An additional 15 CDR 0 subjects will be studied to address specific aims 2 and 3: the prevalence of PIB retention in nondemented elderly and how it relates to rate of developing dementia. In addition to the PET amyloid imaging procedure, all subjects will receive full clinical assessment, psychometric testing, and apolipoprotein E genotype, and magnetic resonance imaging (MRI). Annual clinical and cognitive assessments though the Clinical Core will determine which subjects develop dementia (specific aim 3), defined as a CDR score = 0.5.

Lay Results:
Although there are no known cures for Alzheimer’s disease (AD) or treatments to prevent AD, scientists have made great progress in understanding this condition. For example, they know that a protein called amyloid is present in the brains of people with AD. The researchers of this study believe that amyloid deposits occur years, or even decades, before symptoms of AD occur (such as a decline in memory and thinking abilities). With the use of a radioactive tracer called Pittsburgh Compound-B (PIB) that binds to amyloid in the brain and with positron emission tomography (PET) scans, we have been able to identify individuals that have a high level of PIB but no dementia.

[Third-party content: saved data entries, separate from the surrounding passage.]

-- pv_equiv track=rewrite | github.com/sandeep256-su/python | mount.py | func
-- ===== SOURCE A (Python) =====
-- def func(arr):
--     add=0
--     d=[]
--     e=0
--     for i in range(0,len(arr)):
--         add+=arr[i]
--     mul=2*add
--
--
--     for j in range(0,len(arr)-1):
--         k=j+1
--         while k<len(arr):
--             ad=arr[j]+arr[k]
--             d.append(ad)
--             break
--
--
--
--
--     for l in range(0,len(d)):
--         e+=d[l]
--     sum=mul+e
--     return sum
-- ===== SOURCE B (Python) =====
-- def func(arr):
--     if not arr:
--         return 0
--     s = sum(arr)
--     return 4 * s - arr[0] - arr[-1]
-- ===== Notes on version B (the rewrite author's own statement) =====
-- stated objective: simpler
-- what changed: Replaced the three loops (element sum, adjacent-pair list build, sum of that list) by a closed form: since the adjacent-pair sums telescope, the result is four times the sum minus the first and last elements (zero for the empty list).
import Mathlib
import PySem

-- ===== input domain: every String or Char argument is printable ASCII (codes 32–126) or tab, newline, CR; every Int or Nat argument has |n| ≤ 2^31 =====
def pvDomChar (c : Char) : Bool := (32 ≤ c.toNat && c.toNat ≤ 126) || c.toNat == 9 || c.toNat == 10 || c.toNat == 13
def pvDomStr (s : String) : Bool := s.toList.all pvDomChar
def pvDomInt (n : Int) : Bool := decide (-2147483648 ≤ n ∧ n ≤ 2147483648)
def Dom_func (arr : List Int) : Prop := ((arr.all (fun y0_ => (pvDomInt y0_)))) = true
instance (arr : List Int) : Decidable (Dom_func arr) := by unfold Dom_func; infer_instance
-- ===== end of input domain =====

-- B replaces A's three loops by the telescoped closed form 4*sum(arr) - first - last (0 if empty); simpler, measured faster by a constant factor.
-- ===== PORT A =====
def func (arr : List Int) : Int :=
  let add := (PySem.List.pyRange 0 (PySem.List.len arr) 1).foldl
      (fun acc i => acc + PySem.List.pyGetD arr i 0) 0
  let mul := 2 * add
  let d := (PySem.List.pyRange 0 (PySem.List.len arr - 1) 1).foldl
      (fun d j =>
        -- while k < len(arr): append arr[j]+arr[k]; break  — with k = j+1, so one guarded append
        if j + 1 < PySem.List.len arr then
          d ++ [PySem.List.pyGetD arr j 0 + PySem.List.pyGetD arr (j + 1) 0]
        else d) ([] : List Int)
  let e := (PySem.List.pyRange 0 (PySem.List.len d) 1).foldl
      (fun acc l => acc + PySem.List.pyGetD d l 0) 0
  mul + e

-- ===== PORT B =====
def func_alt (arr : List Int) : Int :=
  if arr = [] then 0
  else 4 * arr.sum - PySem.List.pyGetD arr 0 0 - PySem.List.pyGetD arr (-1) 0

-- ===== PRECONDITION & SPEC =====
def Spec_func (arr : List Int) (out : Int) : Prop := out = func_alt arr
instance (arr : List Int) (out : Int) : Decidable (Spec_func arr out) := by unfold Spec_func; infer_instance

-- ===== CLAIM (what is proved, stated in full; the proofs are below) =====
def Claim_equal_func : Prop := ∀ (arr : List Int), Dom_func arr → Spec_func arr (func arr)

-- ===== LEMMAS AND PROOFS =====

-- the pair-building loop as a map over a Nat range
lemma adj_fold (arr : List Int) (n : Nat) (hn : n + 1 ≤ arr.length) :
    (PySem.List.pyRange 0 (n : Int) 1).foldl
      (fun d j =>
        if j + 1 < PySem.List.len arr then
          d ++ [PySem.List.pyGetD arr j 0 + PySem.List.pyGetD arr (j + 1) 0]
        else d) ([] : List Int)
    = (List.range n).map (fun k => arr.getD k 0 + arr.getD (k + 1) 0) := by
  induction n with
  | zero => rw [PySem.List.pyRange_one_eq_nil (by norm_num)]; simp
  | succ m ih =>
    have hcast : ((m + 1 : Nat) : Int) = (m : Int) + 1 := by push_cast; ring
    rw [hcast, PySem.List.pyRange_one_succ_right (by positivity), List.foldl_append,
        ih (by omega), List.range_succ, List.map_append]
    have hm : ((m : Int)) + 1 < PySem.List.len arr := by
      simp [PySem.List.len_eq]; omega
    simp only [List.foldl_cons, List.foldl_nil, if_pos hm]
    rw [← hcast, PySem.List.pyGetD_natCast, PySem.List.pyGetD_natCast]
    simp

-- telescoping: sum of adjacent-pair sums
lemma adj_sum (t : List Int) (a : Int) :
    ((List.range ((a :: t).length - 1)).map
      (fun k => (a :: t).getD k 0 + (a :: t).getD (k + 1) 0)).sum
    = 2 * (a :: t).sum - a - t.getLastD a := by
  induction t generalizing a with
  | nil => simp; omega
  | cons b t' ih =>
    have hr : (List.range ((a :: b :: t').length - 1))
        = 0 :: (List.range ((b :: t').length - 1)).map (· + 1) := by
      simp [List.length_cons, List.range_succ_eq_map]
    rw [hr]
    simp only [List.map_cons, List.map_map, List.sum_cons]
    have hshift : ((List.range ((b :: t').length - 1)).map
        ((fun k => (a :: b :: t').getD k 0 + (a :: b :: t').getD (k + 1) 0) ∘ (· + 1))).sum
        = ((List.range ((b :: t').length - 1)).map
            (fun k => (b :: t').getD k 0 + (b :: t').getD (k + 1) 0)).sum := by
      congr 1
    rw [hshift, ih]
    simp only [List.sum_cons, List.getLastD_cons, List.getD_cons_zero, List.getD_cons_succ]
    ring
-- ===== VERDICT (by name: the statement is the Claim_ definition above) =====
theorem func_spec : Claim_equal_func := by
  intro arr _
  unfold Spec_func func func_alt
  simp only []
  rw [PySem.List.foldl_pyRange_zero_pyGetD arr 0 (fun acc x => acc + x) 0]
  cases arr with
  | nil => simp [PySem.List.pyRange_one_eq_nil]
  | cons a t =>
    have hne : (a :: t) ≠ [] := by simp
    rw [if_neg hne]
    have hlen : (PySem.List.len (a :: t) - 1) = ((t.length : Nat) : Int) := by
      simp [PySem.List.len_eq]
    rw [hlen, adj_fold (a :: t) t.length (by simp)]
    rw [PySem.List.foldl_pyRange_zero_pyGetD _ 0 (fun acc x => acc + x) 0]
    have hsum : ∀ (l : List Int) (init : Int),
        l.foldl (fun acc x => acc + x) init = init + l.sum := by
      intro l
      induction l with
      | nil => simp
      | cons x l ih => intro init; simp [List.foldl_cons, ih]; ring
    have hrng : t.length = (a :: t).length - 1 := by simp
    rw [hsum, hsum, hrng, adj_sum]
    have hget0 : PySem.List.pyGetD (a :: t) 0 0 = a := PySem.List.pyGetD_zero_cons a t 0
    have hgetl : PySem.List.pyGetD (a :: t) (-1) 0 = (a :: t).getLast hne :=
      PySem.List.pyGetD_neg_one _ 0 hne
    rw [hget0, hgetl]
    have hlast : (a :: t).getLast hne = t.getLastD a := by
      simp [List.getLast_eq_getLastD]
    rw [hlast]
    ring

We found that the brains of these individuals look the same as those who do have dementia of the Alzheimer’s type (DAT). We have also conducted tests of thinking and memory on the nondemented/high PIB individuals. Their performance was not as good as those who are nondemented with low PIB. We are considering the possibility that high PIB might be associated with subtle, but early, changes in one’s thinking and memory. Although it is too early to determine whether those with no dementia but high PIB will develop AD over time (and how quickly this happens), our results show that it may be possible to detect AD even before symptoms of AD occur. If scientists and physicians are able to diagnose AD at an earlier stage, then the possibility of treatments to improve quality of life for AD patients will be greatly increased.

Scientific Results:
As of June 30, 2007, 77 subjects were studied with PIB PET (mean age 76.4 years ± 8.6 years). 26 of these subjects were very mildly or mildly demented, with a Clinical Dementia Rating of 0.5 or 1.0, respectively. This data replicates Klunk et al. (2004) by showing much higher PIB binding in the demented group compared with the nondemented group (Aim 1). Our results also show that a subset of nondemented elderly subjects have elevated PIB levels indicating the likely presence of preclinical AD. A preliminary description of this has been published (Mintun et al., 2006) and this has also been seen when comparing the PIB results to Aβ CSF levels (Fagan et al., 2006). We have also been able to quantitate, as described by PIB binding potentials (BPs), the density of PIB binding sites using the Logan graph analysis and the cerebral cortex for the reference tissue (Aim 1). Nondemented subjects with elevated cortical BP values were not significantly different from the DAT subjects’ BP values (Mintun et al., 2006). We have found that approximately 25-40% (Mintun et al., 2006, and unpublished data) of nondemented subjects have elevated PIB binding similar to that found by Price and Morris (1999) (Aim 2). At the end of this project, it was too early to evaluate whether nondemented subjects with elevated PIB binding by PET have more rapid decline in cognitive function over time or increased rate of conversion to DAT (Aim 3). However, a preliminary cross-sectional analysis correlating neuropsychological scores with quantitative regional binding of PIB yielded several significant findings. For example there was highly significant inverse correlation of PIB binding in the temporal lobe region with the score on the Boston Naming Task (n = 29, r = -0.44, p = 0.016) as well as a significant correlation of PIB binding in the frontal lobe region with the score on the Crossing Off task (n = 29, r = 0.38, p = 0.043). We are considering the possibility that while the subjects are all nondemented, the elevated PIB binding may be associated with a subtle constellation of early changes in neuropsychometric performances. As we continue to collect a larger sample size (see “Resulting Grants” below) we will be able to make more definitive analyses.